Updating F5 BIG-IP credentials for a user cluster

Update the F5 BIG-IP credentials in the F5 web interface.

SSH into an admin workstation, version 1.4.1 or later.

On your admin workstation, use the following steps to update the F5 BIG-IP credentials for a user cluster.

  1. Make a copy of your user cluster configuration file. Name the copy user-f5-creds.yaml. For example:

    cp user-cluster.yaml user-f5-creds.yaml
    
  2. In user-f5-creds.yaml, update the F5 credentials. For example:

    apiVersion: v1
    kind: UserCluster
    ...
     f5BigIP:
       ...
       credentials:
         username: "new-user"
         password: "new-password"
    
  3. Update the F5 BIG-IP credentials for your user cluster::

    gkectl update credentials f5bigip --config user-f5-config.yaml \
       --kubeconfig ADMIN_CLUSTER_KUBECONFIG
    

Updating F5 BIG-IP credentials for the admin cluster

Update the F5 BIG-IP credentials in the F5 web interface.

SSH into an admin workstation, version 1.4.1 or later.

On your admin workstation, use the following steps to update the F5 BIG-IP credentials for the admin cluster.

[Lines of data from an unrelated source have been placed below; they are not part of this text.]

-- pv_equiv track=rewrite | github.com/zy1o/ogx | scripts/check_openai_responses_drift.py | _check_field_drift
-- ===== SOURCE A (Python) =====
-- INTENTIONAL_FIELD_DIVERGENCES: dict[tuple[str, str], str] = {
--     # OGX uses Pydantic model_validator instead of spec-level validation
--     ("InputFileContent", "file_data"): "OGX adds file_data field for inline file content",
--     ("InputFileContent", "file_url"): "OGX adds file_url field for URL-based file content",
--     # OGX combines InputMessage + InputMessageResource into one model
--     ("InputMessage", "id"): "OGX merges InputMessage and InputMessageResource into one model",
--     # WebSearchToolCall has extra fields in spec that OGX omits
--     ("WebSearchToolCall", "action"): "OGX does not surface search action details",
--     # FunctionToolCall has namespace in spec, OGX omits it
--     ("FunctionToolCall", "namespace"): "OGX does not support function namespaces",
--     # OutputMessage has phase field in spec, OGX omits it
--     ("OutputMessage", "phase"): "OGX does not support message phases",
--     # OpenAI MCP tool has additional fields OGX handles differently
--     ("MCPTool", "server_url"): "OGX uses server_url on input tool, not output tool",
--     ("MCPTool", "headers"): "OGX handles headers on input tool",
--     ("MCPTool", "require_approval"): "OGX handles require_approval on input tool",
--     ("MCPTool", "connector_id"): "OGX handles connector_id on input tool only",
--     ("MCPTool", "authorization"): "OGX handles authorization on input tool only",
--     # MCPApprovalResponse spec has request_id, OGX uses approval_request_id
--     ("MCPApprovalResponse", "request_id"): "OGX uses approval_request_id instead",
--     # OGX adds response_id to some streaming events for convenience
--     ("ResponseOutputItemAddedEvent", "response_id"): "OGX adds response_id for event correlation",
--     ("ResponseOutputItemDoneEvent", "response_id"): "OGX adds response_id for event correlation",
--     ("ResponseContentPartAddedEvent", "response_id"): "OGX adds response_id for event correlation",
--     ("ResponseContentPartDoneEvent", "response_id"): "OGX adds response_id for event correlation",
-- }
--
-- def _check_field_drift(
--     spec_name: str,
--     pydantic_name: str,
--     spec_props: set[str],
--     pydantic_fields: set[str],
-- ) -> tuple[list[dict[str, str]], list[dict[str, str]]]:
--     """Compare fields between spec and Pydantic model. Return (missing, extra) as structured dicts."""
--     missing = []
--     extra = []
--
--     for field in sorted(spec_props - pydantic_fields):
--         if (spec_name, field) in INTENTIONAL_FIELD_DIVERGENCES:
--             continue
--         missing.append({"spec_schema": spec_name, "field": field, "pydantic_model": pydantic_name})
--
--     for field in sorted(pydantic_fields - spec_props):
--         if (spec_name, field) in INTENTIONAL_FIELD_DIVERGENCES:
--             continue
--         extra.append({"spec_schema": spec_name, "field": field, "pydantic_model": pydantic_name})
--
--     return missing, extra
-- ===== SOURCE B (Python) =====
-- INTENTIONAL_FIELD_DIVERGENCES: dict[tuple[str, str], str] = {
--     ("InputFileContent", "file_data"): "OGX adds file_data field for inline file content",
--     ("InputFileContent", "file_url"): "OGX adds file_url field for URL-based file content",
--     ("InputMessage", "id"): "OGX merges InputMessage and InputMessageResource into one model",
--     ("WebSearchToolCall", "action"): "OGX does not surface search action details",
--     ("FunctionToolCall", "namespace"): "OGX does not support function namespaces",
--     ("OutputMessage", "phase"): "OGX does not support message phases",
--     ("MCPTool", "server_url"): "OGX uses server_url on input tool, not output tool",
--     ("MCPTool", "headers"): "OGX handles headers on input tool",
--     ("MCPTool", "require_approval"): "OGX handles require_approval on input tool",
--     ("MCPTool", "connector_id"): "OGX handles connector_id on input tool only",
--     ("MCPTool", "authorization"): "OGX handles authorization on input tool only",
--     ("MCPApprovalResponse", "request_id"): "OGX uses approval_request_id instead",
--     ("ResponseOutputItemAddedEvent", "response_id"): "OGX adds response_id for event correlation",
--     ("ResponseOutputItemDoneEvent", "response_id"): "OGX adds response_id for event correlation",
--     ("ResponseContentPartAddedEvent", "response_id"): "OGX adds response_id for event correlation",
--     ("ResponseContentPartDoneEvent", "response_id"): "OGX adds response_id for event correlation",
-- }
--
-- def _check_field_drift(
--     spec_name: str,
--     pydantic_name: str,
--     spec_props: set[str],
--     pydantic_fields: set[str],
-- ) -> tuple[list[dict[str, str]], list[dict[str, str]]]:
--     """Sort each side once, then a two-pointer merge scan finds the one-sided
--     fields in sorted order without computing any set difference."""
--     sp = sorted(spec_props)
--     pf = sorted(pydantic_fields)
--     only_spec: list[str] = []
--     only_pyd: list[str] = []
--     i = j = 0
--     while i < len(sp) and j < len(pf):
--         if sp[i] == pf[j]:
--             i += 1
--             j += 1
--         elif sp[i] < pf[j]:
--             only_spec.append(sp[i])
--             i += 1
--         else:
--             only_pyd.append(pf[j])
--             j += 1
--     only_spec.extend(sp[i:])
--     only_pyd.extend(pf[j:])
--
--     def row(f: str) -> dict[str, str]:
--         return {"spec_schema": spec_name, "field": f, "pydantic_model": pydantic_name}
--
--     missing = [row(f) for f in only_spec
--                if (spec_name, f) not in INTENTIONAL_FIELD_DIVERGENCES]
--     extra = [row(f) for f in only_pyd
--              if (spec_name, f) not in INTENTIONAL_FIELD_DIVERGENCES]
--     return missing, extra
-- ===== Notes on version B (the rewrite author's own statement) =====
-- stated objective: alternative
-- what changed: B never computes a set difference: it sorts each field set once and runs a linear two-pointer merge scan over the two sorted lists, collecting the one-sided fields in order, then builds the missing/extra records from those lists.
import Mathlib
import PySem

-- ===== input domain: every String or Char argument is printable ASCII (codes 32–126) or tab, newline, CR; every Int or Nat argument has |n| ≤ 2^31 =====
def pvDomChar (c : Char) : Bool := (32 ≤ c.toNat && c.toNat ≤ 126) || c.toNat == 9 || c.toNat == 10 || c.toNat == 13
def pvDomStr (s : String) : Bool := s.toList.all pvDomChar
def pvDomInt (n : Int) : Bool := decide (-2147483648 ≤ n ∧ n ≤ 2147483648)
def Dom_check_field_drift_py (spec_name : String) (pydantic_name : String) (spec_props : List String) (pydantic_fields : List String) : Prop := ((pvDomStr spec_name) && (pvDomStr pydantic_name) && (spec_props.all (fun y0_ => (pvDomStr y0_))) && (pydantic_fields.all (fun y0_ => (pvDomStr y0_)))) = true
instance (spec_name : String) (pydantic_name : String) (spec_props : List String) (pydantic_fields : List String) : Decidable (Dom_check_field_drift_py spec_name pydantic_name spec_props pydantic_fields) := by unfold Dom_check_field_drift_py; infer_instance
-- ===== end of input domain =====

-- B replaces A's two set-difference-then-sort passes by sorting each field set once and running a
-- two-pointer merge scan that collects the one-sided fields; same cost, different algorithm (return value only).

-- shared source constant: the INTENTIONAL_FIELD_DIVERGENCES keys (the messages are never read)
def pvDivergences : List (String × String) :=
  [("InputFileContent", "file_data"), ("InputFileContent", "file_url"),
   ("InputMessage", "id"), ("WebSearchToolCall", "action"),
   ("FunctionToolCall", "namespace"), ("OutputMessage", "phase"),
   ("MCPTool", "server_url"), ("MCPTool", "headers"),
   ("MCPTool", "require_approval"), ("MCPTool", "connector_id"),
   ("MCPTool", "authorization"), ("MCPApprovalResponse", "request_id"),
   ("ResponseOutputItemAddedEvent", "response_id"), ("ResponseOutputItemDoneEvent", "response_id"),
   ("ResponseContentPartAddedEvent", "response_id"), ("ResponseContentPartDoneEvent", "response_id")]

-- {"spec_schema": …, "field": …, "pydantic_model": …} as an association list
def pvRow (spec_name : String) (pydantic_name : String) (field : String) : List (String × String) :=
  [("spec_schema", spec_name), ("field", field), ("pydantic_model", pydantic_name)]

-- ===== PORT A =====
def check_field_drift_py (spec_name : String) (pydantic_name : String) (spec_props : List String) (pydantic_fields : List String) : (List (List (String × String))) × (List (List (String × String))) :=
  let missing :=
    (PySem.List.sorted (PySem.Set.diff (PySem.Set.ofList spec_props) (PySem.Set.ofList pydantic_fields)) (fun x => x) false).foldl
      (fun acc field =>
        if pvDivergences.contains (spec_name, field) then acc
        else acc ++ [pvRow spec_name pydantic_name field]) []
  let extra :=
    (PySem.List.sorted (PySem.Set.diff (PySem.Set.ofList pydantic_fields) (PySem.Set.ofList spec_props)) (fun x => x) false).foldl
      (fun acc field =>
        if pvDivergences.contains (spec_name, field) then acc
        else acc ++ [pvRow spec_name pydantic_name field]) []
  (missing, extra)

-- ===== PORT B =====
-- the while loop of Source B (two pointers) plus the two trailing extends, as structural recursion
def pvMerge : List String → List String → List String × List String
  | [], ys => ([], ys)
  | x :: xs, [] => (x :: xs, [])
  | x :: xs, y :: ys =>
    if x == y then pvMerge xs ys
    else if x < y then
      let r := pvMerge xs (y :: ys); (x :: r.1, r.2)
    else
      let r := pvMerge (x :: xs) ys; (r.1, y :: r.2)

def check_field_drift_py_alt (spec_name : String) (pydantic_name : String) (spec_props : List String) (pydantic_fields : List String) : (List (List (String × String))) × (List (List (String × String))) :=
  let sp := PySem.List.sorted (PySem.Set.ofList spec_props) (fun x => x) false
  let pf := PySem.List.sorted (PySem.Set.ofList pydantic_fields) (fun x => x) false
  let r := pvMerge sp pf
  let missing := (r.1.filter (fun f => !pvDivergences.contains (spec_name, f))).map
      (fun f => pvRow spec_name pydantic_name f)
  let extra := (r.2.filter (fun f => !pvDivergences.contains (spec_name, f))).map
      (fun f => pvRow spec_name pydantic_name f)
  (missing, extra)

-- ===== PRECONDITION & SPEC =====
def Spec_check_field_drift_py (spec_name : String) (pydantic_name : String) (spec_props : List String) (pydantic_fields : List String) (out : (List (List (String × String))) × (List (List (String × String)))) : Prop := out = check_field_drift_py_alt spec_name pydantic_name spec_props pydantic_fields
instance (spec_name : String) (pydantic_name : String) (spec_props : List String) (pydantic_fields : List String) (out : (List (List (String × String))) × (List (List (String × String)))) : Decidable (Spec_check_field_drift_py spec_name pydantic_name spec_props pydantic_fields out) := by unfold Spec_check_field_drift_py; infer_instance

-- ===== CLAIM (what is proved, stated in full; the proofs are below) =====
def Claim_equal_check_field_drift_py : Prop := ∀ (spec_name : String) (pydantic_name : String) (spec_props : List String) (pydantic_fields : List String), Dom_check_field_drift_py spec_name pydantic_name spec_props pydantic_fields → Spec_check_field_drift_py spec_name pydantic_name spec_props pydantic_fields (check_field_drift_py spec_name pydantic_name spec_props pydantic_fields)

-- ===== LEMMAS AND PROOFS =====

-- A's loop: skip-on-flag append is a filter-and-map
lemma pv_foldl_skip_if {α β : Type} (q : α → Bool) (f : α → β) (l : List α) (acc : List β) :
    l.foldl (fun acc x => if q x then acc else acc ++ [f x]) acc
      = acc ++ (l.filter (fun x => !q x)).map f := by
  rw [← PySem.List.foldl_append_if]
  apply PySem.List.foldl_congr_mem
  intro acc x _
  cases h : q x
  · simp_all
  · simp_all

  1. Make a copy of your admin cluster configuration file. Name the copy admin-f5-creds.yaml. For example:

    cp admin-cluster.yaml admin-f5-creds.yaml
    
  2. In admin-f5-creds.yaml, update the F5 credentials. For example:

    apiVersion: v1
    kind: AdminCluster
    ...
     f5BigIP:
       ...
       credentials:
         username: "new-user"
         password: "new-password"
    
  3. Update the F5 BIG-IP credentials for your admin cluster::

    gkectl update credentials f5bigip --config admin-f5-config.yaml \
       --kubeconfig ADMIN_CLUSTER_KUBECONFIG --admin-cluster
    

Update other credentials

To update credentials for the cloudauditlogging, usagemetering, or stackdriver components, see Rotate service account keys. For the Connect Agent Service Account key, see Rotate the Connect Agent Service Account key.